[[ Records provided, beginning ]]

-- pv_equiv track=rewrite | github.com/yht0827/coding-test | Eunleelee/2024-01/1월 22일/나머지가_1이_되는_수_찾기.py | solution
-- ===== SOURCE A (Python) =====
-- def solution(n):
--     answer = 0
--     num = 0
--     for i in range(1, n):
--         if n % i == 1 and num == 0:
--             answer = i
--             num = 1
--     return answer
-- ===== SOURCE B (Python) =====
-- def solution(n):
--     if n <= 2:
--         return 0
--     m = n - 1
--     d = 2
--     while d * d <= m:
--         if m % d == 0:
--             return d
--         d += 1
--     return m
-- ===== Notes on version B (the rewrite author's own statement) =====
-- stated objective: faster
-- what changed: Instead of scanning every candidate below n for remainder one, B finds the smallest nontrivial divisor of n minus one by trial division up to its square root, falling back to n minus one itself when none is found.
import Mathlib
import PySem

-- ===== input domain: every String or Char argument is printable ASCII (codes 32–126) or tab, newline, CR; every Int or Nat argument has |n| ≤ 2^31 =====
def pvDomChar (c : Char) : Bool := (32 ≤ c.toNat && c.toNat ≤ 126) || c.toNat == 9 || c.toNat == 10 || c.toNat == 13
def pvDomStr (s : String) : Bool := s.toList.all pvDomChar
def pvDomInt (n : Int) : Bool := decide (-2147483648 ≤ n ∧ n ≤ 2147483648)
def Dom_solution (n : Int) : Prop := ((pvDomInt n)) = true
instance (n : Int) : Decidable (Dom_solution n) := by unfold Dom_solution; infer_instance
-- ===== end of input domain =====

-- B replaces A's linear scan for the least i with n % i == 1 by trial division
-- for the least divisor > 1 of n-1 up to its square root (objective: faster).


-- ===== PORT A =====
-- literal port: fold over range(1, n) carrying (answer, num)
def solution (n : Int) : Int :=
  ((PySem.List.pyRange 1 n 1).foldl
    (fun (st : Int × Int) i => if PySem.Int.mod n i = 1 ∧ st.2 = 0 then (i, 1) else st)
    (0, 0)).1

-- ===== PORT B =====
-- the while-loop of Source B: scan d = 2, 3, … while d*d ≤ m for a divisor of m
def solutionAltLoop (m d : Int) : Int :=
  if _h : d * d ≤ m then
    (if PySem.Int.mod m d = 0 then d else solutionAltLoop m (d + 1))
  else m
termination_by (m + 1 - d).toNat
decreasing_by
  have hdm : d ≤ m := by
    rcases Int.lt_or_le 0 d with h0 | h0
    · nlinarith
    · nlinarith [mul_self_nonneg d]
  omega

def solution_alt (n : Int) : Int :=
  if n ≤ 2 then 0 else solutionAltLoop (n - 1) 2

-- ===== PRECONDITION & SPEC =====
def Spec_solution (n : Int) (out : Int) : Prop := out = solution_alt n
instance (n : Int) (out : Int) : Decidable (Spec_solution n out) := by unfold Spec_solution; infer_instance

-- ===== CLAIM (what is proved, stated in full; the proofs are below) =====
def Claim_equal_solution : Prop := ∀ (n : Int), Dom_solution n → Spec_solution n (solution n)

-- ===== LEMMAS AND PROOFS =====

-- first i in l with n % i == 1, else 0 (characterisation of A's fold)
def firstHit (n : Int) : List Int → Int
  | [] => 0
  | i :: t => if PySem.Int.mod n i = 1 then i else firstHit n t

-- once num = 1 the fold never changes its state
theorem foldA_stick (n a : Int) (l : List Int) :
    l.foldl (fun (st : Int × Int) i => if PySem.Int.mod n i = 1 ∧ st.2 = 0 then (i, 1) else st)
      (a, 1) = (a, 1) := by
  induction l with
  | nil => rfl
  | cons x t ih => simp [List.foldl, ih]

theorem foldA_eq_firstHit (n : Int) (l : List Int) :
    (l.foldl (fun (st : Int × Int) i => if PySem.Int.mod n i = 1 ∧ st.2 = 0 then (i, 1) else st)
      (0, 0)).1 = firstHit n l := by
  induction l with
  | nil => rfl
  | cons x t ih =>
    by_cases hx : PySem.Int.mod n x = 1
    · simp [List.foldl, firstHit, hx, foldA_stick]
    · simp [List.foldl, firstHit, hx, ih]

-- n % i == 1 is divisibility of n-1, for i ≥ 2
theorem hit_iff_dvd (n i : Int) (hi : 2 ≤ i) :
    PySem.Int.mod n i = 1 ↔ i ∣ (n - 1) := by
  rw [PySem.Int.mod_eq_emod_of_pos (by omega)]
  constructor
  · intro h
    have hdef := Int.emod_def n i
    exact ⟨n / i, by omega⟩
  · rintro ⟨q, hq⟩
    have hn : n = 1 + i * q := by omega
    rw [hn, Int.add_mul_emod_self_left]
    exact Int.emod_eq_of_lt (by norm_num) (by omega)

-- Int ∣ on nonnegative values transfers to Nat ∣ of the toNats
theorem dvd_toNat (i m : Int) (hi : 0 ≤ i) (hm : 0 ≤ m) :
    i ∣ m ↔ i.toNat ∣ m.toNat := by
  rw [← Int.natCast_dvd_natCast, Int.toNat_of_nonneg hi, Int.toNat_of_nonneg hm]

-- if the least prime factor of m is a proper divisor, its square is at most m
theorem minFac_sq_le (M : Nat) (hM : 2 ≤ M) (hlt : M.minFac < M) :
    M.minFac * M.minFac ≤ M := by
  obtain ⟨e, he⟩ := Nat.minFac_dvd M
  have hp2 : 2 ≤ M.minFac := (Nat.minFac_prime (by omega)).two_le
  have he2 : 2 ≤ e := by
    rcases Nat.lt_or_ge e 2 with h | h
    · interval_cases e <;> omega
    · exact h
  have hpe : M.minFac ≤ e :=
    Nat.minFac_le_of_dvd he2 ⟨M.minFac, by rw [Nat.mul_comm e M.minFac]; exact he⟩
  calc M.minFac * M.minFac ≤ M.minFac * e := Nat.mul_le_mul_left _ hpe
    _ = M := he.symm

-- A's scan from k returns the least prime factor p of n-1, for 2 ≤ k ≤ p
theorem scanA (n : Int) (hn : 3 ≤ n) :
    ∀ (j : Nat) (k : Int), k = ((n - 1).toNat.minFac : Int) - j → 2 ≤ k →
      firstHit n (PySem.List.pyRange k n 1) = ((n - 1).toNat.minFac : Int) := by
  have hpd : (n - 1).toNat.minFac ∣ (n - 1).toNat := Nat.minFac_dvd _
  have hpM : (n - 1).toNat.minFac ≤ (n - 1).toNat := Nat.minFac_le (by omega)
  intro j
  induction j with
  | zero =>
    intro k hk _
    have hkp : k = ((n - 1).toNat.minFac : Int) := by omega
    have hkn : k < n := by omega
    rw [PySem.List.pyRange_one_cons hkn]
    have hhit : PySem.Int.mod n k = 1 := by
      rw [hit_iff_dvd n k (by omega)]
      rw [dvd_toNat k (n - 1) (by omega) (by omega)]
      have : k.toNat = (n - 1).toNat.minFac := by omega
      rw [this]; exact hpd
    simp only [firstHit]
    rw [if_pos hhit]; exact hkp
  | succ j ih =>
    intro k hk hk2
    have hkp : k < ((n - 1).toNat.minFac : Int) := by omega
    have hkn : k < n := by omega
    rw [PySem.List.pyRange_one_cons hkn]
    have hmiss : ¬ PySem.Int.mod n k = 1 := by
      intro h
      rw [hit_iff_dvd n k (by omega), dvd_toNat k (n - 1) (by omega) (by omega)] at h
      have := Nat.minFac_le_of_dvd (by omega) h
      omega
    simp only [firstHit]
    rw [if_neg hmiss]
    exact ih (k + 1) (by omega) (by omega)

-- B's trial division from d returns the same least prime factor, for 2 ≤ d ≤ p
theorem scanB (n : Int) (hn : 3 ≤ n) :
    ∀ (j : Nat) (d : Int), d = ((n - 1).toNat.minFac : Int) - j → 2 ≤ d →
      solutionAltLoop (n - 1) d = ((n - 1).toNat.minFac : Int) := by
  have hpd : (n - 1).toNat.minFac ∣ (n - 1).toNat := Nat.minFac_dvd _
  have hpM : (n - 1).toNat.minFac ≤ (n - 1).toNat := Nat.minFac_le (by omega)
  intro j
  induction j with
  | zero =>
    intro d hd _
    have hdp : d = ((n - 1).toNat.minFac : Int) := by omega
    rw [solutionAltLoop]
    by_cases hsq : d * d ≤ n - 1
    · rw [dif_pos hsq]
      have hdvd : PySem.Int.mod (n - 1) d = 0 := by
        rw [PySem.Int.mod_eq_zero_iff_dvd, dvd_toNat d (n - 1) (by omega) (by omega)]
        have : d.toNat = (n - 1).toNat.minFac := by omega
        rw [this]; exact hpd
      rw [if_pos hdvd]; exact hdp
    · rw [dif_neg hsq]
      -- no divisor reaches the root: n-1 is its own least prime factor
      rcases Nat.lt_or_ge (n - 1).toNat.minFac (n - 1).toNat with hlt | hge
      · exfalso
        have h1 : (((n - 1).toNat.minFac : Int)) * (((n - 1).toNat.minFac : Int)) ≤ ((n - 1).toNat : Int) :=
          by exact_mod_cast minFac_sq_le (n - 1).toNat (by omega) hlt
        rw [hdp] at hsq
        have h2 : ((n - 1).toNat : Int) = n - 1 := by omega
        linarith
      · omega
  | succ j ih =>
    intro d hd hd2
    have hdp : d < ((n - 1).toNat.minFac : Int) := by omega
    rw [solutionAltLoop]
    by_cases hsq : d * d ≤ n - 1
    · rw [dif_pos hsq]
      have hmiss : ¬ PySem.Int.mod (n - 1) d = 0 := by
        intro h
        rw [PySem.Int.mod_eq_zero_iff_dvd, dvd_toNat d (n - 1) (by omega) (by omega)] at h
        have := Nat.minFac_le_of_dvd (by omega) h
        omega
      rw [if_neg hmiss]
      exact ih (d + 1) (by omega) (by omega)
    · rw [dif_neg hsq]
      rcases Nat.lt_or_ge (n - 1).toNat.minFac (n - 1).toNat with hlt | hge
      · exfalso
        -- d < p and p² ≤ m force d·d ≤ m, against hsq
        have h1 : (((n - 1).toNat.minFac : Int)) * (((n - 1).toNat.minFac : Int)) ≤ ((n - 1).toNat : Int) :=
          by exact_mod_cast minFac_sq_le (n - 1).toNat (by omega) hlt
        have h2 : ((n - 1).toNat : Int) = n - 1 := by omega
        nlinarith
      · omega

-- ===== VERDICT (by name: the statement is the Claim_ definition above) =====
theorem solution_spec : Claim_equal_solution := by
  intro n _
  unfold Spec_solution solution solution_alt
  rw [foldA_eq_firstHit]
  by_cases hn : n ≤ 2
  · rw [if_pos hn]
    rcases Int.lt_or_le 1 n with h1 | h1
    · have hn2 : n = 2 := by omega
      subst hn2
      decide
    · rw [PySem.List.pyRange_one_eq_nil h1]; rfl
  · rw [if_neg hn]
    have hn3 : 3 ≤ n := by omega
    have hp2 : 2 ≤ (n - 1).toNat.minFac := (Nat.minFac_prime (by omega : (n-1).toNat ≠ 1)).two_le
    have h1n : (1 : Int) < n := by omega
    rw [PySem.List.pyRange_one_cons h1n]
    have hmiss1 : ¬ PySem.Int.mod n 1 = 1 := by
      rw [PySem.Int.mod_eq_emod_of_pos (by omega)]
      simp
    simp only [firstHit]
    rw [if_neg hmiss1, show (1:Int) + 1 = 2 from rfl]
    rw [scanA n hn3 ((n - 1).toNat.minFac - 2) 2 (by omega) (by omega)]
    rw [scanB n hn3 ((n - 1).toNat.minFac - 2) 2 (by omega) (by omega)]
theorem pvNorm_rot_congr {u v : List (Int × Int)} (h : u.Perm v) :
    pvNorm (pvRot u) = pvNorm (pvRot v) :=
  pvNorm_congr_perm (pvRot_perm h)

-- rotating a normalized list and renormalizing = normalizing the rotated list
theorem pvNorm_rot_norm (ps : List (Int × Int)) :
    pvNorm (pvRot (pvNorm ps)) = pvNorm (pvRot ps) := by
  cases h : pvSort ps with
  | nil =>
    have hnil : ps = [] := by
      have := (pvSort_perm ps).length_eq
      rw [h] at this
      exact List.eq_nil_of_length_eq_zero this.symm
    subst hnil
    rfl
  | cons h0 tl =>
    have hn : pvNorm ps = (h0 :: tl).map (fun q => (q.1 - h0.1, q.2 - h0.2)) := by
      unfold pvNorm
      rw [h]
      simp only [List.headD_cons]
    have step1 : pvRot (pvNorm ps) = (pvRot (h0 :: tl)).map (fun q => (q.1 + -h0.2, q.2 + h0.1)) := by
      rw [hn]
      unfold pvRot
      simp only [List.map_map]
      refine List.map_congr_left ?_
      intro q _
      simp only [Function.comp_apply, Prod.mk.injEq]
      constructor <;> ring
    rw [step1, pvNorm_translate (-h0.2) h0.1 (pvRot (h0 :: tl))]
    exact pvNorm_rot_congr (h ▸ pvSort_perm ps)

-- four rotations are the identity
theorem pvRot_four (ps : List (Int × Int)) : pvRot (pvRot (pvRot (pvRot ps))) = ps := by
  unfold pvRot
  simp only [List.map_map]
  have : ((fun q : Int × Int => (q.2, -q.1)) ∘ ((fun q : Int × Int => (q.2, -q.1)) ∘ ((fun q : Int × Int => (q.2, -q.1)) ∘ (fun q : Int × Int => (q.2, -q.1))))) = id := by
    funext q
    simp
  rw [this, List.map_id]

-- ----- A's arrange_block in terms of pvNorm -----

-- A's two stable sorting passes, projected to the first two coordinates, give pvSort (stability)
theorem pvTwoPass_map_proj (block : List (List Int)) :
    (PySem.List.sorted (PySem.List.sorted block pvKey1) pvKey0).map pvProj =
      pvSort (block.map pvProj) := by
  symm
  apply pvSort_unique
  · refine List.Perm.map pvProj ?_
    exact (PySem.List.sorted_perm _ pvKey0 false).trans (PySem.List.sorted_perm _ pvKey1 false)
  · refine List.Pairwise.map pvProj (S := pvLexLe) (fun a b hab => hab) ?_
    have hinner : (PySem.List.sorted block pvKey1).Pairwise (fun a b => pvKey1 a ≤ pvKey1 b) :=
      PySem.List.sorted_pairwise block pvKey1
    rw [PySem.List.sorted_eq_foldl_insertBy]
    suffices h : ∀ (ls acc : List (List Int)), acc.Pairwise pvR →
        ls.Pairwise (fun a b => pvKey1 a ≤ pvKey1 b) →
        (∀ a ∈ acc, ∀ c ∈ ls, pvKey1 a ≤ pvKey1 c) →
        (ls.foldl (fun acc x => PySem.List.insertBy (fun a b => decide (pvKey0 a < pvKey0 b)) x acc) acc).Pairwise pvR by
      exact h _ [] (by simp) hinner (by simp)
    intro ls
    induction ls with
    | nil => intro acc h _ _; simpa using h
    | cons x ls ih =>
      intro acc hacc hls hmem
      rcases List.pairwise_cons.mp hls with ⟨hx, hls'⟩
      simp only [List.foldl_cons]
      refine ih _ ?_ hls' ?_
      · refine pvPairwise_insertBy pvR _ x (fun h1 h2 => pvLexLe_trans h1 h2) acc hacc ?_ ?_
        · intro a ha hf
          simp only [decide_eq_false_iff_not, not_lt] at hf
          have hk1 : pvKey1 a ≤ pvKey1 x := hmem a ha x (by simp)
          unfold pvR pvLexLe pvProj
          simp only
          omega
        · intro a _ ht
          simp only [decide_eq_true_eq] at ht
          unfold pvR pvLexLe pvProj
          simp only
          omega
      · intro a ha c hc
        rcases (PySem.List.mem_insertBy _ x a acc).mp ha with ha | ha
        · subst ha; exact hx c hc
        · exact hmem a ha c (by simp [hc])

theorem pvArrange_eq (block : List (List Int)) (hne : block ≠ []) :
    arrange_block block = (pvNorm (block.map pvProj)).map pvEmb := by
  simp only [arrange_block, pvNorm]
  rw [← pvTwoPass_map_proj]
  cases hb : PySem.List.sorted (PySem.List.sorted block pvKey1) pvKey0 with
  | nil =>
    exfalso
    have hperm : (PySem.List.sorted (PySem.List.sorted block pvKey1) pvKey0).Perm block :=
      (PySem.List.sorted_perm _ pvKey0 false).trans (PySem.List.sorted_perm _ pvKey1 false)
    rw [hb] at hperm
    exact hne (hperm.symm.eq_nil)
  | cons h0 tl =>
    simp only [List.map_cons, List.headD_cons, List.map_map]
    congr 1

[[ Records provided, end ]]

Retype the portion of the data above that starts on the line with "-- ===== input" and finishes on the line with "-- once num", including both of those lines.

▶ **Exercise solution**:
-- ===== input domain: every String or Char argument is printable ASCII (codes 32–126) or tab, newline, CR; every Int or Nat argument has |n| ≤ 2^31 =====
def pvDomChar (c : Char) : Bool := (32 ≤ c.toNat && c.toNat ≤ 126) || c.toNat == 9 || c.toNat == 10 || c.toNat == 13
def pvDomStr (s : String) : Bool := s.toList.all pvDomChar
def pvDomInt (n : Int) : Bool := decide (-2147483648 ≤ n ∧ n ≤ 2147483648)
def Dom_solution (n : Int) : Prop := ((pvDomInt n)) = true
instance (n : Int) : Decidable (Dom_solution n) := by unfold Dom_solution; infer_instance
-- ===== end of input domain =====

-- B replaces A's linear scan for the least i with n % i == 1 by trial division
-- for the least divisor > 1 of n-1 up to its square root (objective: faster).


-- ===== PORT A =====
-- literal port: fold over range(1, n) carrying (answer, num)
def solution (n : Int) : Int :=
  ((PySem.List.pyRange 1 n 1).foldl
    (fun (st : Int × Int) i => if PySem.Int.mod n i = 1 ∧ st.2 = 0 then (i, 1) else st)
    (0, 0)).1

-- ===== PORT B =====
-- the while-loop of Source B: scan d = 2, 3, … while d*d ≤ m for a divisor of m
def solutionAltLoop (m d : Int) : Int :=
  if _h : d * d ≤ m then
    (if PySem.Int.mod m d = 0 then d else solutionAltLoop m (d + 1))
  else m
termination_by (m + 1 - d).toNat
decreasing_by
  have hdm : d ≤ m := by
    rcases Int.lt_or_le 0 d with h0 | h0
    · nlinarith
    · nlinarith [mul_self_nonneg d]
  omega

def solution_alt (n : Int) : Int :=
  if n ≤ 2 then 0 else solutionAltLoop (n - 1) 2

-- ===== PRECONDITION & SPEC =====
def Spec_solution (n : Int) (out : Int) : Prop := out = solution_alt n
instance (n : Int) (out : Int) : Decidable (Spec_solution n out) := by unfold Spec_solution; infer_instance

-- ===== CLAIM (what is proved, stated in full; the proofs are below) =====
def Claim_equal_solution : Prop := ∀ (n : Int), Dom_solution n → Spec_solution n (solution n)

-- ===== LEMMAS AND PROOFS =====

-- first i in l with n % i == 1, else 0 (characterisation of A's fold)
def firstHit (n : Int) : List Int → Int
  | [] => 0
  | i :: t => if PySem.Int.mod n i = 1 then i else firstHit n t

-- once num = 1 the fold never changes its state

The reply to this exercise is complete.